Using an element of a constexpr array vs a const array to instantiate a template

While answering a question, I ran into an issue that I couldn't explain.

It seems there is large enough difference between

constexpr size_t IntArray[2] = {1, 2};

and

const size_t IntArray[2] = {1, 2};

that the elements of the first can be used to instantiate a template but not the elements of the second.

Sample program that demonstrates the difference.

#include <cstddef>

template <size_t N> struct Foo {};

// Works fine
void test1()
{
   constexpr size_t IntArray[2] = {1, 2};
   const size_t i = IntArray[0];
   Foo<i> f;
   (void)f; // Remove unused f warning.
}

// Does not work
void test2()
{
   const size_t IntArray[2] = {1, 2};
   const size_t i = IntArray[0];
   Foo<i> f;
   (void)f; // Remove unused f warning.
}

int main()
{
   return 0;
}

I get the following compiler error using g++ 4.9.2.

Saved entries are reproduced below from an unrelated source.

-- pv_equiv track=rewrite | github.com/craigbalding/safeyolo | cli/src/safeyolo/commands/setup.py | _insert_nat_anchor
-- ===== SOURCE A (Python) =====
-- def _is_translation_rule(line: str) -> bool:
--     """True for pf translation-class rules (nat-anchor, rdr-anchor, nat, rdr, binat)."""
--     s = line.strip()
--     return s.startswith(("nat-anchor ", "rdr-anchor ", "nat ", "rdr ", "binat "))
--
-- def _is_filter_anchor(line: str) -> bool:
--     """True for pf filter-class anchor lines (not nat-anchor/rdr-anchor/etc)."""
--     s = line.strip()
--     return s.startswith('anchor "')
--
-- def _insert_nat_anchor(lines: list[str], nat_line: str) -> list[str]:
--     """Insert nat-anchor in the translation section of pf.conf lines.
--
--     pf requires strict ordering: normalization → translation → filtering.
--     We insert after the last existing translation rule (nat-anchor, rdr-anchor,
--     etc). If none exists, we insert before the first filter anchor.
--     """
--     result = list(lines)
--     last_translation_idx = -1
--     first_filter_idx = None
--
--     for i, raw in enumerate(result):
--         stripped = raw.strip()
--         if not stripped or stripped.startswith("#"):
--             continue
--         if _is_translation_rule(stripped):
--             last_translation_idx = i
--         elif first_filter_idx is None and _is_filter_anchor(stripped):
--             first_filter_idx = i
--
--     if last_translation_idx >= 0:
--         insert_idx = last_translation_idx + 1
--     elif first_filter_idx is not None:
--         insert_idx = first_filter_idx
--     else:
--         insert_idx = len(result)
--
--     result.insert(insert_idx, nat_line + "\n")
--     return result
-- ===== SOURCE B (Python) =====
-- def _is_translation_rule(line: str) -> bool:
--     s = line.strip()
--     return s.startswith(("nat-anchor ", "rdr-anchor ", "nat ", "rdr ", "binat "))
--
-- def _is_filter_anchor(line: str) -> bool:
--     s = line.strip()
--     return s.startswith('anchor "')
--
-- def _insert_nat_anchor(lines: list[str], nat_line: str) -> list[str]:
--     """Insert nat-anchor: scan backwards for the last translation rule and
--     insert right after it; failing that, insert before the first filter
--     anchor; failing that, append at the end."""
--     insert_idx = None
--     for i, raw in reversed(list(enumerate(lines))):
--         stripped = raw.strip()
--         if stripped and not stripped.startswith("#") and _is_translation_rule(stripped):
--             insert_idx = i + 1
--             break
--     if insert_idx is None:
--         insert_idx = len(lines)
--         for i, raw in enumerate(lines):
--             if _is_filter_anchor(raw.strip()):
--                 insert_idx = i
--                 break
--     return lines[:insert_idx] + [nat_line + "\n"] + lines[insert_idx:]
-- ===== Notes on version B (the rewrite author's own statement) =====
-- stated objective: alternative
-- what changed: Replaces A's single forward pass that maintains two accumulators (last translation index and first filter-anchor index) by an early-exit backward scan that finds the last translation rule directly, with a separate forward scan for the first filter anchor only when no translation rule exists, and builds the result by slicing instead of in-place insert.
import Mathlib
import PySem

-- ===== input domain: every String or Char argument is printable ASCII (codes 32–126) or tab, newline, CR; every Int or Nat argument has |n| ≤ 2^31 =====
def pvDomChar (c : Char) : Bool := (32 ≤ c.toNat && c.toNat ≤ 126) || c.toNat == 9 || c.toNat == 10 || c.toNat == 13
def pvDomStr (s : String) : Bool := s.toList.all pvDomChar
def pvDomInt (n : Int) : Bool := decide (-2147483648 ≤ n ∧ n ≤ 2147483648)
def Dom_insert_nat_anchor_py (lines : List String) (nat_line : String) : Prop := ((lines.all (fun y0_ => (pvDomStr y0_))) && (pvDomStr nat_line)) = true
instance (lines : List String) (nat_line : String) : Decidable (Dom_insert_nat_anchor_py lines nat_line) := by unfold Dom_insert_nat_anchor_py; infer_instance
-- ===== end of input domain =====

-- B replaces A's single forward pass with two accumulators by an early-exit backward scan
-- (plus a forward scan only in the fallback case) and slice-concatenation; alternative decomposition, same cost.

-- ===== PORT A =====
-- shared module helpers (used by both Pythons)
def isTranslationRule (line : String) : Bool :=
  let s := PySem.Str.strip line
  PySem.Str.startswith s "nat-anchor " || PySem.Str.startswith s "rdr-anchor " ||
    PySem.Str.startswith s "nat " || PySem.Str.startswith s "rdr " || PySem.Str.startswith s "binat "

def isFilterAnchor (line : String) : Bool :=
  PySem.Str.startswith (PySem.Str.strip line) "anchor \""

def insert_nat_anchor_py (lines : List String) (nat_line : String) : List String :=
  let result := lines
  let st :=
    (PySem.List.enumerate result 0).foldl
      (fun (acc : Int × Option Int) (p : Int × String) =>
        let stripped := PySem.Str.strip p.2
        if stripped = "" ∨ PySem.Str.startswith stripped "#" then acc
        else if isTranslationRule stripped then (p.1, acc.2)
        else if acc.2.isNone && isFilterAnchor stripped then (acc.1, some p.1)
        else acc)
      ((-1 : Int), (none : Option Int))
  let insert_idx : Int :=
    if st.1 ≥ 0 then st.1 + 1
    else
      match st.2 with
      | some j => j
      | none => (result.length : Int)
  PySem.List.insert result insert_idx (nat_line ++ "\n")

-- ===== PORT B =====
def insert_nat_anchor_py_alt (lines : List String) (nat_line : String) : List String :=
  let found : Option Int :=
    ((PySem.List.enumerate lines 0).reverse.find? (fun p =>
        let stripped := PySem.Str.strip p.2
        !decide (stripped = "") && !PySem.Str.startswith stripped "#" && isTranslationRule stripped)).map
      (fun p => p.1 + 1)
  let insert_idx : Int :=
    match found with
    | some k => k
    | none =>
      match (PySem.List.enumerate lines 0).find? (fun p => isFilterAnchor (PySem.Str.strip p.2)) with
      | some q => q.1
      | none => (lines.length : Int)
  PySem.List.slice lines none (some insert_idx) ++ [nat_line ++ "\n"] ++
    PySem.List.slice lines (some insert_idx) none

-- ===== PRECONDITION & SPEC =====
def Spec_insert_nat_anchor_py (lines : List String) (nat_line : String) (out : List String) : Prop := out = insert_nat_anchor_py_alt lines nat_line
instance (lines : List String) (nat_line : String) (out : List String) : Decidable (Spec_insert_nat_anchor_py lines nat_line out) := by unfold Spec_insert_nat_anchor_py; infer_instance

-- ===== CLAIM (what is proved, stated in full; the proofs are below) =====
def Claim_equal_insert_nat_anchor_py : Prop := ∀ (lines : List String) (nat_line : String), Dom_insert_nat_anchor_py lines nat_line → Spec_insert_nat_anchor_py lines nat_line (insert_nat_anchor_py lines nat_line)

-- ===== LEMMAS AND PROOFS =====

-- the per-line tests, named for the proofs
def qT : Int × String → Bool := fun p =>
  let stripped := PySem.Str.strip p.2
  !decide (stripped = "") && !PySem.Str.startswith stripped "#" && isTranslationRule stripped

def qF : Int × String → Bool := fun p => isFilterAnchor (PySem.Str.strip p.2)

def qFa : Int × String → Bool := fun p =>
  let stripped := PySem.Str.strip p.2
  !decide (stripped = "") && !PySem.Str.startswith stripped "#" &&
    !isTranslationRule stripped && isFilterAnchor stripped

-- a prefix of a dropWhile-result still has a head that fails the test
theorem dropWhile_of_prefix_dropWhile (p : Char → Bool) (l u : List Char)
    (h : u <+: l.dropWhile p) : u.dropWhile p = u := by
  match u, h with
  | [], _ => simp
  | c :: u', h =>
    have hc : ¬ p c = true := by
      obtain ⟨t, ht⟩ := h
      have hh := List.head?_dropWhile_not p l
      rw [← ht] at hh
      simp at hh
      exact fun hpc => by simp [hpc] at hh
    simp [hc]

theorem chars_rstrip_prefix (t : List Char) : PySem.Chars.rstrip t <+: t := by
  have h : List.dropWhile PySem.Chars.isspace t.reverse <:+ t.reverse :=
    List.dropWhile_suffix _
  have := List.reverse_prefix (l₁ := List.dropWhile PySem.Chars.isspace t.reverse) (l₂ := t.reverse)
  simp [PySem.Chars.rstrip]
  simpa using this.mpr h

theorem chars_strip_strip (s : List Char) :
    PySem.Chars.strip (PySem.Chars.strip s) = PySem.Chars.strip s := by
  simp only [PySem.Chars.strip, PySem.Chars.lstrip, PySem.Chars.rstrip]
  have h1 : List.dropWhile PySem.Chars.isspace
      ((List.dropWhile PySem.Chars.isspace ((List.dropWhile PySem.Chars.isspace s).reverse)).reverse)
      = (List.dropWhile PySem.Chars.isspace ((List.dropWhile PySem.Chars.isspace s).reverse)).reverse := by
    apply dropWhile_of_prefix_dropWhile PySem.Chars.isspace s
    exact chars_rstrip_prefix (List.dropWhile PySem.Chars.isspace s)
  rw [h1]
  simp [List.dropWhile_idempotent]

theorem prefix_head_eq {a b : Char} {u v s : List Char}
    (h1 : (a :: u) <+: s) (h2 : (b :: v) <+: s) : a = b := by
  obtain ⟨t1, rfl⟩ := h1
  obtain ⟨t2, ht⟩ := h2
  simpa using (congrArg List.head? ht).symm

-- a filter-anchor line is non-blank, not a comment and not a translation rule
theorem filter_anchor_props (raw : String) (h : isFilterAnchor (PySem.Str.strip raw) = true) :
    decide (PySem.Str.strip raw = "") = false ∧
    PySem.Chars.startswith (PySem.Chars.strip raw.toList) ['#'] = false ∧
    isTranslationRule (PySem.Str.strip raw) = false := by
  have hA : PySem.Chars.startswith (PySem.Chars.strip raw.toList)
      ['a', 'n', 'c', 'h', 'o', 'r', ' ', '\"'] = true := by
    have h' := h
    simp [isFilterAnchor] at h'
    rw [chars_strip_strip] at h'
    exact h'
  have hpre : ('a' :: ['n', 'c', 'h', 'o', 'r', ' ', '\"']) <+: PySem.Chars.strip raw.toList :=
    (PySem.Chars.startswith_iff _ _).mp hA
  refine ⟨?_, ?_, ?_⟩
  · simp only [decide_eq_false_iff_not]
    intro he
    have hnil : PySem.Chars.strip raw.toList = [] := by
      have hS : (PySem.Str.strip raw).toList = PySem.Chars.strip raw.toList := by simp
      rw [he] at hS
      simpa using hS.symm
    rw [hnil] at hpre
    simpa using hpre.length_le
  · by_contra hc
    simp only [Bool.not_eq_false] at hc
    have : ('#' :: ([] : List Char)) <+: PySem.Chars.strip raw.toList :=
      (PySem.Chars.startswith_iff _ _).mp hc
    exact absurd (prefix_head_eq this hpre) (by decide)
  · by_contra hc
    simp only [Bool.not_eq_false] at hc
    simp [isTranslationRule] at hc
    rw [chars_strip_strip] at hc
    rcases hc with ((((hc | hc) | hc) | hc) | hc) <;>
      exact absurd (prefix_head_eq ((PySem.Chars.startswith_iff _ _).mp hc) hpre) (by decide)

theorem qFa_eq_qF : qFa = qF := by
  funext p
  simp only [qFa, qF]
  by_cases h : isFilterAnchor (PySem.Str.strip p.2) = true
  · obtain ⟨h1, h2, h3⟩ := filter_anchor_props p.2 h
    simp [h, h1, h2, h3]
  · simp [Bool.not_eq_true] at h
    simp [h]

-- the A-loop body is a pair of independent updates
theorem a_body_eq :
    (fun (acc : Int × Option Int) (p : Int × String) =>
        let stripped := PySem.Str.strip p.2
        if stripped = "" ∨ PySem.Str.startswith stripped "#" then acc
        else if isTranslationRule stripped then (p.1, acc.2)
        else if acc.2.isNone && isFilterAnchor stripped then (acc.1, some p.1)
        else acc)
      = fun (s : Int × Option Int) (p : Int × String) =>
        (if qT p then p.1 else s.1, if s.2.isNone && qFa p then some p.1 else s.2) := by
  funext acc p
  obtain ⟨a, b⟩ := acc
  simp only [qT, qFa]
  by_cases h1 : PySem.Str.strip p.2 = "" <;>
    by_cases h2 : PySem.Chars.startswith (PySem.Chars.strip p.2.toList) ['#'] = true <;>
    by_cases h3 : isTranslationRule (PySem.Str.strip p.2) = true <;>
    by_cases h4 : isFilterAnchor (PySem.Str.strip p.2) = true <;>
    cases b <;> simp [h1, h2, h3, h4]

-- 'keep the last index matching q' as a fold
theorem foldl_last_idx {α : Type} (q : α → Bool) (m : α → Int) :
    ∀ (l : List α) (a0 : Int),
      l.foldl (fun a x => if q x then m x else a) a0 = ((l.reverse.find? q).map m).getD a0 := by
  intro l
  induction l with
  | nil => intro a0; rfl
  | cons x l ih =>
    intro a0
    rw [List.foldl_cons, ih, List.reverse_cons, List.find?_append]
    cases hf : l.reverse.find? q with
    | some y => simp
    | none =>
      cases hx : q x <;> simp [List.find?, hx]

-- 'keep the first index matching q' as a fold
theorem foldl_first_idx {α β : Type} (q : α → Bool) (m : α → β) :
    ∀ (l : List α) (b0 : Option β),
      l.foldl (fun b x => if b.isNone && q x then some (m x) else b) b0
        = b0.or ((l.find? q).map m) := by
  intro l
  induction l with
  | nil => intro b0; cases b0 <;> rfl
  | cons x l ih =>
    intro b0
    cases b0 with
    | some c => rw [List.foldl_cons]; simp only [Option.isNone_some, Bool.false_and]; rw [ih]; simp
    | none =>
      rw [List.foldl_cons]
      cases hx : q x <;>
        simp only [Option.isNone_none, Bool.true_and] <;>
        rw [ih] <;> simp [List.find?, hx]

theorem mem_enum_bounds {lines : List String} {p : Int × String}
    (h : p ∈ PySem.List.enumerate lines 0) : 0 ≤ p.1 ∧ p.1 + 1 ≤ (lines.length : Int) := by
  rw [PySem.List.mem_enumerate_iff] at h
  obtain ⟨k, hk, rfl⟩ := h
  refine ⟨by simp, by simp; omega⟩

theorem insert_eq_slices (lines : List String) (v : String) (i : Int)
    (h0 : 0 ≤ i) (h1 : i ≤ (lines.length : Int)) :
    PySem.List.insert lines i v =
      PySem.List.slice lines none (some i) ++ [v] ++ PySem.List.slice lines (some i) none := by
  rw [PySem.List.slice_to _ h0, PySem.List.slice_from _ h0]
  have hn : i.toNat ≤ lines.length := by omega
  have := PySem.List.insert_natCast lines i.toNat v hn
  rw [Int.toNat_of_nonneg h0] at this
  rw [this]
  simp

-- ===== VERDICT (by name: the statement is the Claim_ definition above) =====
theorem insert_nat_anchor_py_spec : Claim_equal_insert_nat_anchor_py := by
  intro lines nat_line _
  unfold Spec_insert_nat_anchor_py
  simp only [insert_nat_anchor_py, insert_nat_anchor_py_alt]
  rw [a_body_eq,
    PySem.List.foldl_prod_mk (f := fun a p => if qT p then p.1 else a)
      (g := fun b p => if b.isNone && qFa p then some p.1 else b),
    foldl_last_idx, foldl_first_idx, qFa_eq_qF]
  have hqT : (fun (p : Int × String) =>
      let stripped := PySem.Str.strip p.2
      !decide (stripped = "") && !PySem.Str.startswith stripped "#" && isTranslationRule stripped) = qT := rfl
  have hqF : (fun (p : Int × String) => isFilterAnchor (PySem.Str.strip p.2)) = qF := rfl
  rw [hqT, hqF]
  cases hT : (PySem.List.enumerate lines 0).reverse.find? qT with
  | some p =>
    have hb := mem_enum_bounds (List.mem_reverse.mp (List.mem_of_find?_eq_some hT))
    have hge : p.1 ≥ 0 := hb.1
    simp only [Option.map_some, Option.getD_some, hge, if_true]
    rw [insert_eq_slices lines (nat_line ++ "\n") (p.1 + 1) (by omega) hb.2]
  | none =>
    simp only [Option.map_none, Option.getD_none]
    have : ¬ ((-1 : Int) ≥ 0) := by omega
    simp only [this, if_false]
    cases hF : (PySem.List.enumerate lines 0).find? qF with
    | some q =>
      have hb := mem_enum_bounds (List.mem_of_find?_eq_some hF)
      simp only [Option.map_some, Option.none_or]
      rw [insert_eq_slices lines (nat_line ++ "\n") q.1 hb.1 (by omega)]
    | none =>
      simp only [Option.map_none, Option.none_or]
      rw [insert_eq_slices lines (nat_line ++ "\n") (lines.length : Int) (by omega) (by omega)]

g++ -std=c++11 -Wall    socc.cc   -o socc

socc.cc: In function ‘void test2()’:
socc.cc:17:8: error: the value of ‘i’ is not usable in a constant expression
    Foo<i> f;
        ^
socc.cc:16:17: note: ‘i’ was not initialized with a constant expression
    const size_t i = IntArray[0];
                 ^
socc.cc:17:9: error: the value of ‘i’ is not usable in a constant expression
    Foo<i> f;
         ^
socc.cc:16:17: note: ‘i’ was not initialized with a constant expression
    const size_t i = IntArray[0];
                 ^
socc.cc:17:9: note: in template argument for type ‘long unsigned int’
    Foo<i> f;
         ^
socc.cc:17:12: error: invalid type in declaration before ‘;’ token
    Foo<i> f;

My question is why does the constexpr array work but not the const array?